Stored data
-- pv_equiv track=rewrite | github.com/hopo/pythonruby_ot | Programmers/Competions_2018/Quiz/quizB-01.py | solution
-- ===== SOURCE A (Python) =====
-- def solution(no, works):
-- 	lnth = len(works)
-- 	total = sum(works) - no
--
-- 	each = total // lnth
-- 	remainder = total % lnth
--
-- 	result = 0
-- 	for i in range(remainder, lnth):
-- 		result += pow(each, 2)
--
-- 	for i in range(remainder):
-- 		result += pow(each + 1, 2)
--
-- 	return result
-- ===== SOURCE B (Python) =====
-- def solution(no, works):
--     lnth = len(works)
--     total = sum(works) - no
--     each, remainder = divmod(total, lnth)
--     return (lnth - remainder) * each * each + remainder * (each + 1) * (each + 1)
-- ===== Notes on version B (the rewrite author's own statement) =====
-- stated objective: faster
-- what changed: Replaced the two per-element accumulation loops (adding a constant square each iteration) with the closed-form expression (lnth-remainder)*each^2 + remainder*(each+1)^2; only the sum pass remains.
import Mathlib
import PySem

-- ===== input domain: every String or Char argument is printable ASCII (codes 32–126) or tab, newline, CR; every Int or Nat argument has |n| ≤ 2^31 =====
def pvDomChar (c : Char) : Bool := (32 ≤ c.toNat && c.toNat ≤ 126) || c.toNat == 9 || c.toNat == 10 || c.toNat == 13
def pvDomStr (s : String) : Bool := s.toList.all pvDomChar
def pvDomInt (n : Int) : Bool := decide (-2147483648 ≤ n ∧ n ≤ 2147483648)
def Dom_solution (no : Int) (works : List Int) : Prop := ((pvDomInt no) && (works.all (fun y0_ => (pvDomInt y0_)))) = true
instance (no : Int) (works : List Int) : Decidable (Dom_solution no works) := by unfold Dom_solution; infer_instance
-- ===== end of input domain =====

-- ===== PORT A =====
-- B replaces A's two constant-square accumulation loops by a closed-form expression (objective: simpler).
def solution (no : Int) (works : List Int) : Int :=
  let lnth : Int := works.length
  let total : Int := works.sum - no
  let each : Int := PySem.Int.floordiv total lnth
  let remainder : Int := PySem.Int.mod total lnth
  let result : Int := 0
  let result := (PySem.List.pyRange remainder lnth 1).foldl (fun acc _ => acc + each ^ 2) result
  let result := (PySem.List.pyRange 0 remainder 1).foldl (fun acc _ => acc + (each + 1) ^ 2) result
  result

-- ===== PORT B =====
def solution_alt (no : Int) (works : List Int) : Int :=
  let lnth : Int := works.length
  let total : Int := works.sum - no
  let each : Int := PySem.Int.floordiv total lnth
  let remainder : Int := PySem.Int.mod total lnth
  (lnth - remainder) * each * each + remainder * (each + 1) * (each + 1)

-- ===== PRECONDITION & SPEC =====
-- Pre_ excludes works = [], on which Python's '//' and '%' raise ZeroDivisionError.
def Pre_solution (no : Int) (works : List Int) : Prop := works ≠ []
instance (no : Int) (works : List Int) : Decidable (Pre_solution no works) := by unfold Pre_solution; infer_instance
def pvWitness_solution : Int × List Int := (3, [5, 8, 4])
def Spec_solution (no : Int) (works : List Int) (out : Int) : Prop := out = solution_alt no works
instance (no : Int) (works : List Int) (out : Int) : Decidable (Spec_solution no works out) := by unfold Spec_solution; infer_instance

-- ===== CLAIM (what is proved, stated in full; the proofs are below) =====
def Claim_equal_solution : Prop := ∀ (no : Int) (works : List Int), Dom_solution no works → Pre_solution no works → Spec_solution no works (solution no works)

-- ===== LEMMAS AND PROOFS =====
theorem foldl_add_const (c : Int) (l : List Int) (r : Int) :
    l.foldl (fun acc _ => acc + c) r = r + l.length * c := by
  induction l generalizing r with
  | nil => simp
  | cons x xs ih => simp [List.foldl, ih]; ring

-- ===== VERDICT (by name: the statement is the Claim_ definition above) =====
theorem solution_spec : Claim_equal_solution := by
  intro no works _ hpre
  have hlen : 0 < (works.length : Int) := by
    exact_mod_cast List.length_pos_iff.mpr hpre
  unfold Spec_solution solution solution_alt
  simp only [foldl_add_const, PySem.List.length_pyRange_one]
  have hmod1 := PySem.Int.mod_nonneg (works.sum - no) hlen
  have hmod2 := PySem.Int.mod_lt (works.sum - no) hlen
  set r := PySem.Int.mod (works.sum - no) (works.length : Int) with hr
  set e := PySem.Int.floordiv (works.sum - no) (works.length : Int) with he
  have h1 : (((works.length : Int) - r).toNat : Int) = (works.length : Int) - r := by omega
  have h2 : ((r - 0).toNat : Int) = r := by omega
  rw [h1, h2]
  ring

**Work required:** Reproduce the data shown above exactly, including every line.

**Reply to the task:**
-- pv_equiv track=rewrite | github.com/hopo/pythonruby_ot | Programmers/Competions_2018/Quiz/quizB-01.py | solution
-- ===== SOURCE A (Python) =====
-- def solution(no, works):
-- 	lnth = len(works)
-- 	total = sum(works) - no
--
-- 	each = total // lnth
-- 	remainder = total % lnth
--
-- 	result = 0
-- 	for i in range(remainder, lnth):
-- 		result += pow(each, 2)
--
-- 	for i in range(remainder):
-- 		result += pow(each + 1, 2)
--
-- 	return result
-- ===== SOURCE B (Python) =====
-- def solution(no, works):
--     lnth = len(works)
--     total = sum(works) - no
--     each, remainder = divmod(total, lnth)
--     return (lnth - remainder) * each * each + remainder * (each + 1) * (each + 1)
-- ===== Notes on version B (the rewrite author's own statement) =====
-- stated objective: faster
-- what changed: Replaced the two per-element accumulation loops (adding a constant square each iteration) with the closed-form expression (lnth-remainder)*each^2 + remainder*(each+1)^2; only the sum pass remains.
import Mathlib
import PySem

-- ===== input domain: every String or Char argument is printable ASCII (codes 32–126) or tab, newline, CR; every Int or Nat argument has |n| ≤ 2^31 =====
def pvDomChar (c : Char) : Bool := (32 ≤ c.toNat && c.toNat ≤ 126) || c.toNat == 9 || c.toNat == 10 || c.toNat == 13
def pvDomStr (s : String) : Bool := s.toList.all pvDomChar
def pvDomInt (n : Int) : Bool := decide (-2147483648 ≤ n ∧ n ≤ 2147483648)
def Dom_solution (no : Int) (works : List Int) : Prop := ((pvDomInt no) && (works.all (fun y0_ => (pvDomInt y0_)))) = true
instance (no : Int) (works : List Int) : Decidable (Dom_solution no works) := by unfold Dom_solution; infer_instance
-- ===== end of input domain =====

-- ===== PORT A =====
-- B replaces A's two constant-square accumulation loops by a closed-form expression (objective: simpler).
def solution (no : Int) (works : List Int) : Int :=
  let lnth : Int := works.length
  let total : Int := works.sum - no
  let each : Int := PySem.Int.floordiv total lnth
  let remainder : Int := PySem.Int.mod total lnth
  let result : Int := 0
  let result := (PySem.List.pyRange remainder lnth 1).foldl (fun acc _ => acc + each ^ 2) result
  let result := (PySem.List.pyRange 0 remainder 1).foldl (fun acc _ => acc + (each + 1) ^ 2) result
  result

-- ===== PORT B =====
def solution_alt (no : Int) (works : List Int) : Int :=
  let lnth : Int := works.length
  let total : Int := works.sum - no
  let each : Int := PySem.Int.floordiv total lnth
  let remainder : Int := PySem.Int.mod total lnth
  (lnth - remainder) * each * each + remainder * (each + 1) * (each + 1)

-- ===== PRECONDITION & SPEC =====
-- Pre_ excludes works = [], on which Python's '//' and '%' raise ZeroDivisionError.
def Pre_solution (no : Int) (works : List Int) : Prop := works ≠ []
instance (no : Int) (works : List Int) : Decidable (Pre_solution no works) := by unfold Pre_solution; infer_instance
def pvWitness_solution : Int × List Int := (3, [5, 8, 4])
def Spec_solution (no : Int) (works : List Int) (out : Int) : Prop := out = solution_alt no works
instance (no : Int) (works : List Int) (out : Int) : Decidable (Spec_solution no works out) := by unfold Spec_solution; infer_instance

-- ===== CLAIM (what is proved, stated in full; the proofs are below) =====
def Claim_equal_solution : Prop := ∀ (no : Int) (works : List Int), Dom_solution no works → Pre_solution no works → Spec_solution no works (solution no works)

-- ===== LEMMAS AND PROOFS =====
theorem foldl_add_const (c : Int) (l : List Int) (r : Int) :
    l.foldl (fun acc _ => acc + c) r = r + l.length * c := by
  induction l generalizing r with
  | nil => simp
  | cons x xs ih => simp [List.foldl, ih]; ring

-- ===== VERDICT (by name: the statement is the Claim_ definition above) =====
theorem solution_spec : Claim_equal_solution := by
  intro no works _ hpre
  have hlen : 0 < (works.length : Int) := by
    exact_mod_cast List.length_pos_iff.mpr hpre
  unfold Spec_solution solution solution_alt
  simp only [foldl_add_const, PySem.List.length_pyRange_one]
  have hmod1 := PySem.Int.mod_nonneg (works.sum - no) hlen
  have hmod2 := PySem.Int.mod_lt (works.sum - no) hlen
  set r := PySem.Int.mod (works.sum - no) (works.length : Int) with hr
  set e := PySem.Int.floordiv (works.sum - no) (works.length : Int) with he
  have h1 : (((works.length : Int) - r).toNat : Int) = (works.length : Int) - r := by omega
  have h2 : ((r - 0).toNat : Int) = r := by omega
  rw [h1, h2]
  ring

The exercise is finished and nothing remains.